■ **Work item**
Among the lines of the material below, how many carry the word "return"? Only the number is wanted.

■ **Records**

-- pv_equiv track=rewrite | github.com/jhdkrwmc/sonix_flasher2 | py.py | kill_header
-- ===== SOURCE A (Python) =====
-- def kill_header(lines):
--     """
--     Throw away the banner & meta block IDA adds on top
--     (everything until the first blank line).
--     """
--     out, skipping = [], True
--     for ln in lines:
--         if skipping and ln.strip() == '':
--             skipping = False
--             continue
--         if not skipping:
--             out.append(ln)
--     return out
-- ===== SOURCE B (Python) =====
-- def kill_header(lines):
--     """Find the first blank line's position, then slice off everything up to it."""
--     lines = list(lines)
--     try:
--         idx = [ln.strip() for ln in lines].index('')
--     except ValueError:
--         return []
--     return lines[idx + 1:]
-- ===== Notes on version B (the rewrite author's own statement) =====
-- stated objective: alternative
-- what changed: Replaced the single streaming pass with a maintained 'skipping' flag by staged passes: strip every line, locate the first blank with list.index, and return the slice after it (or [] if none).
import Mathlib
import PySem

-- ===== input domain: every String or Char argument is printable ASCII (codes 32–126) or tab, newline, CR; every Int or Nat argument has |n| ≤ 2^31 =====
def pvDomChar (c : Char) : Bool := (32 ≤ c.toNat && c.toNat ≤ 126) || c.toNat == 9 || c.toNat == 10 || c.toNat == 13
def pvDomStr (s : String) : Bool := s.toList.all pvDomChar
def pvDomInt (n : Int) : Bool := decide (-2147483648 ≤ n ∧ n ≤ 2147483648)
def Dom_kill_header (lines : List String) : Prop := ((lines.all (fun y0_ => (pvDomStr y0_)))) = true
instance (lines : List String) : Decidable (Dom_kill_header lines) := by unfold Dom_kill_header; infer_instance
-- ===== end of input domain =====

-- B replaces A's single streaming pass with a flag by staged passes: strip-map, list.index('') and a slice (alternative; same cost).

-- ===== PORT A =====
-- state = (out, skipping); kill_header_step is the loop body, branches in A's order
def kill_header_step (st : List String × Bool) (ln : String) : List String × Bool :=
  if st.2 && (PySem.Str.strip ln == "") then (st.1, false)
  else if !st.2 then (st.1 ++ [ln], st.2)
  else st

def kill_header (lines : List String) : List String :=
  (lines.foldl kill_header_step ([], true)).1

-- ===== PORT B =====
-- [ln.strip() for ln in lines].index('')  →  index? on the stripped map; ValueError (none) → []; else lines[idx+1:]
def kill_header_alt (lines : List String) : List String :=
  match PySem.List.index? (lines.map PySem.Str.strip) "" with
  | none => []
  | some idx => PySem.List.slice lines (some ((idx : Int) + 1)) none

-- ===== PRECONDITION & SPEC =====
def Spec_kill_header (lines : List String) (out : List String) : Prop := out = kill_header_alt lines
instance (lines : List String) (out : List String) : Decidable (Spec_kill_header lines out) := by unfold Spec_kill_header; infer_instance

-- ===== CLAIM =====
def Claim_equal_kill_header : Prop := ∀ (lines : List String), Dom_kill_header lines → Spec_kill_header lines (kill_header lines)

-- ===== LEMMAS AND PROOFS =====
-- once skipping is false, the fold appends every remaining line
theorem kill_header_foldl_false (ls : List String) (out : List String) :
    (ls.foldl kill_header_step (out, false)) = (out ++ ls, false) := by
  induction ls generalizing out with
  | nil => simp
  | cons l ls ih =>
    rw [List.foldl_cons]
    have hstep : kill_header_step (out, false) l = (out ++ [l], false) := rfl
    rw [hstep, ih]
    simp

theorem kill_header_alt_slice (lines : List String) (i : Nat) :
    PySem.List.slice lines (some ((i : Int) + 1)) none = lines.drop (i + 1) := by
  have : ((i : Int) + 1) = ((i + 1 : Nat) : Int) := by push_cast; ring
  rw [this, PySem.List.slice_from_natCast]

theorem kill_header_eq (lines : List String) : kill_header lines = kill_header_alt lines := by
  induction lines with
  | nil => rfl
  | cons l ls ih =>
    by_cases h : PySem.Str.strip l = ""
    · have hA : kill_header (l :: ls) = ls := by
        unfold kill_header
        rw [List.foldl_cons]
        have hstep : kill_header_step ([], true) l = ([], false) := by
          simp [kill_header_step, h]
        rw [hstep, kill_header_foldl_false]
        simp
      have hidx : PySem.List.index? ((l :: ls).map PySem.Str.strip) "" = some 0 := by
        rw [List.map_cons, h]
        exact PySem.List.index?_cons_self _ _
      have hB : kill_header_alt (l :: ls) = ls := by
        unfold kill_header_alt
        rw [hidx]
        show PySem.List.slice (l :: ls) (some ((0 : Nat) + 1)) none = ls
        rw [kill_header_alt_slice (l :: ls) 0]
        simp
      rw [hA, hB]
    · have hstep : kill_header_step ([], true) l = ([], true) := by
        simp [kill_header_step, h]
      have hA : kill_header (l :: ls) = kill_header ls := by
        unfold kill_header
        rw [List.foldl_cons, hstep]
      have hidx : PySem.List.index? ((l :: ls).map PySem.Str.strip) ""
          = (PySem.List.index? (ls.map PySem.Str.strip) "").map (· + 1) := by
        rw [List.map_cons]
        exact PySem.List.index?_cons_of_ne _ h
      have hB : kill_header_alt (l :: ls) = kill_header_alt ls := by
        unfold kill_header_alt
        rw [hidx]
        cases hi : PySem.List.index? (ls.map PySem.Str.strip) "" with
        | none => simp
        | some i =>
          simp only [Option.map_some]
          rw [kill_header_alt_slice (l :: ls) (i + 1), kill_header_alt_slice ls i]
          simp
      rw [hA, hB, ih]

-- ===== VERDICT =====
theorem kill_header_spec : Claim_equal_kill_header := by
  intro lines _
  exact kill_header_eq lines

■ **Worked solution**
4